Task goal:
Nothing but the lines from the start of the records through the line that contains "import PySem" is to be copied, and each is to be copied exactly.

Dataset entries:

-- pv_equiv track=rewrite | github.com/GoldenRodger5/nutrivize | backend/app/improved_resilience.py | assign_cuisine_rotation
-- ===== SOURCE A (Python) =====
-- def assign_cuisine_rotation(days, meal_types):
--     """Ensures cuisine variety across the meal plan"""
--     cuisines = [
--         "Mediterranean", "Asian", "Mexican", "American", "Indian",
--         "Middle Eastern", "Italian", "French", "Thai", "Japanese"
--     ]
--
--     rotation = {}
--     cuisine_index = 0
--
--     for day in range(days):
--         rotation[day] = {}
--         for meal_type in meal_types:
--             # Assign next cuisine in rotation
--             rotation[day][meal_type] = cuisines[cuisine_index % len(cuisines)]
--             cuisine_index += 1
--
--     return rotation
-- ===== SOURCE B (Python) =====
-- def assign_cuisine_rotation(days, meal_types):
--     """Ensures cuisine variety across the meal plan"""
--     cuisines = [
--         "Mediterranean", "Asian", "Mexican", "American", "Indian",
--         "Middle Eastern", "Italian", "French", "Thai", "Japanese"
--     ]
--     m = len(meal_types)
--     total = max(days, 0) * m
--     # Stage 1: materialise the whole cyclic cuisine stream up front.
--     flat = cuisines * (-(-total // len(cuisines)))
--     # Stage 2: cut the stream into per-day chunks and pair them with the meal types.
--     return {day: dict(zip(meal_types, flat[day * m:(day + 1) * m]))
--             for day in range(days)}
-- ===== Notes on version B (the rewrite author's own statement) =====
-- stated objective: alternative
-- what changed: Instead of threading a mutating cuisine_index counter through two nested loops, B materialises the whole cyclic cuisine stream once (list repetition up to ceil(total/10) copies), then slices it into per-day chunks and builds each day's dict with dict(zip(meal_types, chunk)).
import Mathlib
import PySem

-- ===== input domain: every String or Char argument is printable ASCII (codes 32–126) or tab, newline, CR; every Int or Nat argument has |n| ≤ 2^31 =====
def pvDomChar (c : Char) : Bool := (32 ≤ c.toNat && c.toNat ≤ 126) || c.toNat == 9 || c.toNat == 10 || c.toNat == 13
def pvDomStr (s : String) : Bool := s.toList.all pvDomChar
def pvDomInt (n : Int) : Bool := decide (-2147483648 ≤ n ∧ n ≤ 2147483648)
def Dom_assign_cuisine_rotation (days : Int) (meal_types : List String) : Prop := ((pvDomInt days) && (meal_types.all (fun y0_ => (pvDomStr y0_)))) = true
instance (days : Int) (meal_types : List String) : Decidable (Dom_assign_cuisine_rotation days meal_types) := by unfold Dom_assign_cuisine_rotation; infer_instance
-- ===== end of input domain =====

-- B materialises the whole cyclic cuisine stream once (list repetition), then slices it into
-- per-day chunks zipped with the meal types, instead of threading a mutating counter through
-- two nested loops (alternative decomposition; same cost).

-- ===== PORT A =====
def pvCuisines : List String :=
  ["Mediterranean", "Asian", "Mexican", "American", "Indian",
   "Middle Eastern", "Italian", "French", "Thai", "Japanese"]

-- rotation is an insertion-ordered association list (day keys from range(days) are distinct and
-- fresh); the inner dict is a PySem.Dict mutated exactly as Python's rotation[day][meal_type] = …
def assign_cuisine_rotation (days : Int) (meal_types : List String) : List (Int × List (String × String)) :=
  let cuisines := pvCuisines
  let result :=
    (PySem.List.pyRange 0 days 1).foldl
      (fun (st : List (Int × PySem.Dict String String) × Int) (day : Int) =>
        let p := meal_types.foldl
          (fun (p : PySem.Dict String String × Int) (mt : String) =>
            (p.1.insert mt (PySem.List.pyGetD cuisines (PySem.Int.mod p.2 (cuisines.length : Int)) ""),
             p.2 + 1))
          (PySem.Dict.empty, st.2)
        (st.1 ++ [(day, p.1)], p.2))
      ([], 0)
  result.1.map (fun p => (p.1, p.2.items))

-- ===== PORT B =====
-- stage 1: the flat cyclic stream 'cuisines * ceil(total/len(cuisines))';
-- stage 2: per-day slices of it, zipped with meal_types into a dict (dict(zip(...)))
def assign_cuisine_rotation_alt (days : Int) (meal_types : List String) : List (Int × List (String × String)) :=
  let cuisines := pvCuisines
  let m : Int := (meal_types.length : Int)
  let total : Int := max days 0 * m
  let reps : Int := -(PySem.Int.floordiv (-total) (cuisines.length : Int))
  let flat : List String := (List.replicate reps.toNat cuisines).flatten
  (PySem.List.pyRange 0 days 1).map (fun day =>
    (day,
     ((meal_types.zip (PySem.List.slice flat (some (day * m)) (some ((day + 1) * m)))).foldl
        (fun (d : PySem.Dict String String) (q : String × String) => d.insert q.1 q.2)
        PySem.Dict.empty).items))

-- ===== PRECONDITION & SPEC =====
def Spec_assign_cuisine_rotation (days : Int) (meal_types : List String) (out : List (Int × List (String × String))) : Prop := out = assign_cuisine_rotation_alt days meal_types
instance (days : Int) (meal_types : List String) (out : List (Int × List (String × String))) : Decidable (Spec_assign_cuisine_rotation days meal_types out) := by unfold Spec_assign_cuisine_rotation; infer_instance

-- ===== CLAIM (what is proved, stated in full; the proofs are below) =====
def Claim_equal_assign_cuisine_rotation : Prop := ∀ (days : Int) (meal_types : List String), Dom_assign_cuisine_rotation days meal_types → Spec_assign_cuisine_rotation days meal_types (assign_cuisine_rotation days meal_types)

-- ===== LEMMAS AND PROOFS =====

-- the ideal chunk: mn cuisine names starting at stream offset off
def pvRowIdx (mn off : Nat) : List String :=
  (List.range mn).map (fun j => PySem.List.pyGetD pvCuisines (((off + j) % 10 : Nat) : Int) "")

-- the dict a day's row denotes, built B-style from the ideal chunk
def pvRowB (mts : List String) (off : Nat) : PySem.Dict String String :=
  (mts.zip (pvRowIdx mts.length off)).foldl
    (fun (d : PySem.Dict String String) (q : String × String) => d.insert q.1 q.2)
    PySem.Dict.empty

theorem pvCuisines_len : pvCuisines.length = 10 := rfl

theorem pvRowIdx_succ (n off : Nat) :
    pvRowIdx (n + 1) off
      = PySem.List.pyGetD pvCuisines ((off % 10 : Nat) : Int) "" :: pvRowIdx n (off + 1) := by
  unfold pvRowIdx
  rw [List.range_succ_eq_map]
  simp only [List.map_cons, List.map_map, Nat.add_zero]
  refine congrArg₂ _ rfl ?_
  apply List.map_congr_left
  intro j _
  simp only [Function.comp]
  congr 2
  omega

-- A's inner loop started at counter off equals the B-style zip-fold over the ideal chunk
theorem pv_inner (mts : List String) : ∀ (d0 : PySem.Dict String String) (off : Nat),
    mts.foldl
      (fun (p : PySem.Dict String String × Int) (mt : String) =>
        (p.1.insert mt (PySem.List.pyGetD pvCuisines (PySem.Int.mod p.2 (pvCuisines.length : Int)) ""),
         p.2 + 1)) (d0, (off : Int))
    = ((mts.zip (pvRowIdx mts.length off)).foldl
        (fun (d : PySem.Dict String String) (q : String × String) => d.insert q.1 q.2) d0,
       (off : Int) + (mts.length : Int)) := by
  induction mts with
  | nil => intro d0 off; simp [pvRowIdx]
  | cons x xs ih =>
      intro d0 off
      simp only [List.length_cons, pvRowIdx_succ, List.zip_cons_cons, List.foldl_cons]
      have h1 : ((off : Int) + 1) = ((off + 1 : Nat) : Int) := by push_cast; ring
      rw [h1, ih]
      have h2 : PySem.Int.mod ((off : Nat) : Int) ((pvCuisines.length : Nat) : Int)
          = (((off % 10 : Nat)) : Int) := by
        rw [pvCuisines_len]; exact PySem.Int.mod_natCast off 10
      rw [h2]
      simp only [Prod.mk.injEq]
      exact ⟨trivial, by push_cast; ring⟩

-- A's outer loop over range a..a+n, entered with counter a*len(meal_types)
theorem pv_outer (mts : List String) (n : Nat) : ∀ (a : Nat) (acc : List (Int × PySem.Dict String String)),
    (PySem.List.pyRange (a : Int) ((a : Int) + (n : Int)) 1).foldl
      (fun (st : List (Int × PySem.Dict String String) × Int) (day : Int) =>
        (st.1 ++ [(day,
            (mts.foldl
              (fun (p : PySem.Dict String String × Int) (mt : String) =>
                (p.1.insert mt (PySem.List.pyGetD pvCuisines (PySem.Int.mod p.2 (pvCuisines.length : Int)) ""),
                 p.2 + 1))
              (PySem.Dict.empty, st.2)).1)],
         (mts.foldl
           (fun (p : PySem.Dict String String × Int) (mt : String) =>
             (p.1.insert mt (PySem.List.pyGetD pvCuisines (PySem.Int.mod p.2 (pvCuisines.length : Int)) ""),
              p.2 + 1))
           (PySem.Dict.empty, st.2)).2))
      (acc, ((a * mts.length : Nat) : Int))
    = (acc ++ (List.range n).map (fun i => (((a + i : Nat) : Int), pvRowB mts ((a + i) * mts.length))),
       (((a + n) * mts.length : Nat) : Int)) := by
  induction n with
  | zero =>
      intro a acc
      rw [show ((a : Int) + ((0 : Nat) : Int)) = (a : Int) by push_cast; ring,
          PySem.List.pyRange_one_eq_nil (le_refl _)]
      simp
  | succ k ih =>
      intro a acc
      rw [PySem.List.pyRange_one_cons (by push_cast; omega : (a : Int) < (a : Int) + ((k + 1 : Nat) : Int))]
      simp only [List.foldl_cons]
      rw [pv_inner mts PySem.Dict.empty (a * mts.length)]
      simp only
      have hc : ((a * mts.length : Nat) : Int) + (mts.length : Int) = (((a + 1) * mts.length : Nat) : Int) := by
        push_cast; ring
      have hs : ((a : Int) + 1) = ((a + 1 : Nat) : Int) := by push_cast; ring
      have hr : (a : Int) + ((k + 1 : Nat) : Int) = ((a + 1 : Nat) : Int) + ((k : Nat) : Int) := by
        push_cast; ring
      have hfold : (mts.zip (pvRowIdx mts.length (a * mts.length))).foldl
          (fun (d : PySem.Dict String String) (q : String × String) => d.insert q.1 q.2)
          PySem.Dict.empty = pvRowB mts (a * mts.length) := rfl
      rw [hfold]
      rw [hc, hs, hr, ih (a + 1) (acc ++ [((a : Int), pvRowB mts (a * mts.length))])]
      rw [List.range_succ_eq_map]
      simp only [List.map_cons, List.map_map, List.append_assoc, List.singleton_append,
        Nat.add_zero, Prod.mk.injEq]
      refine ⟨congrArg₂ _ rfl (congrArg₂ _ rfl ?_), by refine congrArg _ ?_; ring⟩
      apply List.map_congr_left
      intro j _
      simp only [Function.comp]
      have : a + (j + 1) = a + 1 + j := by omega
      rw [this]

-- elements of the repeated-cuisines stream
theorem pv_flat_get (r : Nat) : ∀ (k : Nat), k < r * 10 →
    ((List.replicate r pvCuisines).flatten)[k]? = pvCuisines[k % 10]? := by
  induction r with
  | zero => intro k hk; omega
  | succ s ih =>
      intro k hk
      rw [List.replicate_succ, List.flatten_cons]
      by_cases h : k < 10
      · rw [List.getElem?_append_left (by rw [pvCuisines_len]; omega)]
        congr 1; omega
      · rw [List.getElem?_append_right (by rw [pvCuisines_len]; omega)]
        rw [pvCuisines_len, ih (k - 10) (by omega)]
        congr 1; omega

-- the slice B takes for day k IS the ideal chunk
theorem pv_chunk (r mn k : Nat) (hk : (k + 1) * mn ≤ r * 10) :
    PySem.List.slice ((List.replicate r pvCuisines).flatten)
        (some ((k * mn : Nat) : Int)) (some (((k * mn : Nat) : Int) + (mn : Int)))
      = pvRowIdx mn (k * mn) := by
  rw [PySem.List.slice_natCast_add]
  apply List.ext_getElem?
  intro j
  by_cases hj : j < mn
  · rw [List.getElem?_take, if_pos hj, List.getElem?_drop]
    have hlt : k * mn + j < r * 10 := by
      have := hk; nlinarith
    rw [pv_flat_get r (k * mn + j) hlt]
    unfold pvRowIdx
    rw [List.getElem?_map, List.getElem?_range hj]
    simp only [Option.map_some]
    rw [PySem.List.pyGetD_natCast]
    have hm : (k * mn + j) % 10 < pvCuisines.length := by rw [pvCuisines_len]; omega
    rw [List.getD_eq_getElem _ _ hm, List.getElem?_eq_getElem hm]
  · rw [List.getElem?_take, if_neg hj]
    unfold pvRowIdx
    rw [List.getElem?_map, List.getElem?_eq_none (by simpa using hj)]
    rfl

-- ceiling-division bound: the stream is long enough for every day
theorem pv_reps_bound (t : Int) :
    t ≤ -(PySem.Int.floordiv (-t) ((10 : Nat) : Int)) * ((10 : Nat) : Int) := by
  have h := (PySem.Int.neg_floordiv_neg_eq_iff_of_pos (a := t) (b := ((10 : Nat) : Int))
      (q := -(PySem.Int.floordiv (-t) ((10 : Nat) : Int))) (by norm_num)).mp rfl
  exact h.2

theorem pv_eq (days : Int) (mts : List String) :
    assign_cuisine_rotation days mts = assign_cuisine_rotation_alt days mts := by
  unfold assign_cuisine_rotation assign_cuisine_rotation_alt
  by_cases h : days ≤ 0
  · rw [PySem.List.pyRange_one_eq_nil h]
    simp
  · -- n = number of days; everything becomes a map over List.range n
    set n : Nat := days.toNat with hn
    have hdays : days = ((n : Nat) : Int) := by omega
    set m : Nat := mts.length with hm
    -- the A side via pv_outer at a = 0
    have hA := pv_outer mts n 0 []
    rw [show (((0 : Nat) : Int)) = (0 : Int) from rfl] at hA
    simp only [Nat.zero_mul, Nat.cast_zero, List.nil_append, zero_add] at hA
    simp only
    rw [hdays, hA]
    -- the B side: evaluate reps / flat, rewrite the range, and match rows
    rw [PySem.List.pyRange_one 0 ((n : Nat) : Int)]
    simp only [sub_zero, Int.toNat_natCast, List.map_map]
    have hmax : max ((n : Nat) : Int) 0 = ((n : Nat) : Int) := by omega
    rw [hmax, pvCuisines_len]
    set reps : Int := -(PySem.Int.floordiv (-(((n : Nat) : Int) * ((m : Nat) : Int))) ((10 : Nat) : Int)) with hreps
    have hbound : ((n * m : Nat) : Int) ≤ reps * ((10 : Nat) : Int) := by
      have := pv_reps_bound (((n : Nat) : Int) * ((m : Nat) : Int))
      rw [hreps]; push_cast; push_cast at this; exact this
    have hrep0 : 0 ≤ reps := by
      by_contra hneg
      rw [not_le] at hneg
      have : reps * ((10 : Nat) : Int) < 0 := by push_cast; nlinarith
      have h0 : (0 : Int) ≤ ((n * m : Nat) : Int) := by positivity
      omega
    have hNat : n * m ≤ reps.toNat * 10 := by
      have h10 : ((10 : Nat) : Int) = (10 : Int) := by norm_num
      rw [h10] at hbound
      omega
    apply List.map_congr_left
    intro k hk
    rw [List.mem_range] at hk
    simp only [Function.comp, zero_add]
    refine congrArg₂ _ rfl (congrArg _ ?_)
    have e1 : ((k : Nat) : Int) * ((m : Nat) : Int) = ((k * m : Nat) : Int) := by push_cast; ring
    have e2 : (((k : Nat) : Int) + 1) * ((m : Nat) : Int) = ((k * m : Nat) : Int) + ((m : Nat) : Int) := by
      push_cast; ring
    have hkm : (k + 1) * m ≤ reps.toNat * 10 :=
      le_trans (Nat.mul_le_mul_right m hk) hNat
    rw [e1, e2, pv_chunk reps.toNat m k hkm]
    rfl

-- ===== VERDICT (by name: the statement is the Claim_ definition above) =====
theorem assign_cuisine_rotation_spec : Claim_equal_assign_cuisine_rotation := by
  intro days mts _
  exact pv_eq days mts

Exercise output:
-- pv_equiv track=rewrite | github.com/GoldenRodger5/nutrivize | backend/app/improved_resilience.py | assign_cuisine_rotation
-- ===== SOURCE A (Python) =====
-- def assign_cuisine_rotation(days, meal_types):
--     """Ensures cuisine variety across the meal plan"""
--     cuisines = [
--         "Mediterranean", "Asian", "Mexican", "American", "Indian",
--         "Middle Eastern", "Italian", "French", "Thai", "Japanese"
--     ]
--
--     rotation = {}
--     cuisine_index = 0
--
--     for day in range(days):
--         rotation[day] = {}
--         for meal_type in meal_types:
--             # Assign next cuisine in rotation
--             rotation[day][meal_type] = cuisines[cuisine_index % len(cuisines)]
--             cuisine_index += 1
--
--     return rotation
-- ===== SOURCE B (Python) =====
-- def assign_cuisine_rotation(days, meal_types):
--     """Ensures cuisine variety across the meal plan"""
--     cuisines = [
--         "Mediterranean", "Asian", "Mexican", "American", "Indian",
--         "Middle Eastern", "Italian", "French", "Thai", "Japanese"
--     ]
--     m = len(meal_types)
--     total = max(days, 0) * m
--     # Stage 1: materialise the whole cyclic cuisine stream up front.
--     flat = cuisines * (-(-total // len(cuisines)))
--     # Stage 2: cut the stream into per-day chunks and pair them with the meal types.
--     return {day: dict(zip(meal_types, flat[day * m:(day + 1) * m]))
--             for day in range(days)}
-- ===== Notes on version B (the rewrite author's own statement) =====
-- stated objective: alternative
-- what changed: Instead of threading a mutating cuisine_index counter through two nested loops, B materialises the whole cyclic cuisine stream once (list repetition up to ceil(total/10) copies), then slices it into per-day chunks and builds each day's dict with dict(zip(meal_types, chunk)).
import Mathlib
import PySem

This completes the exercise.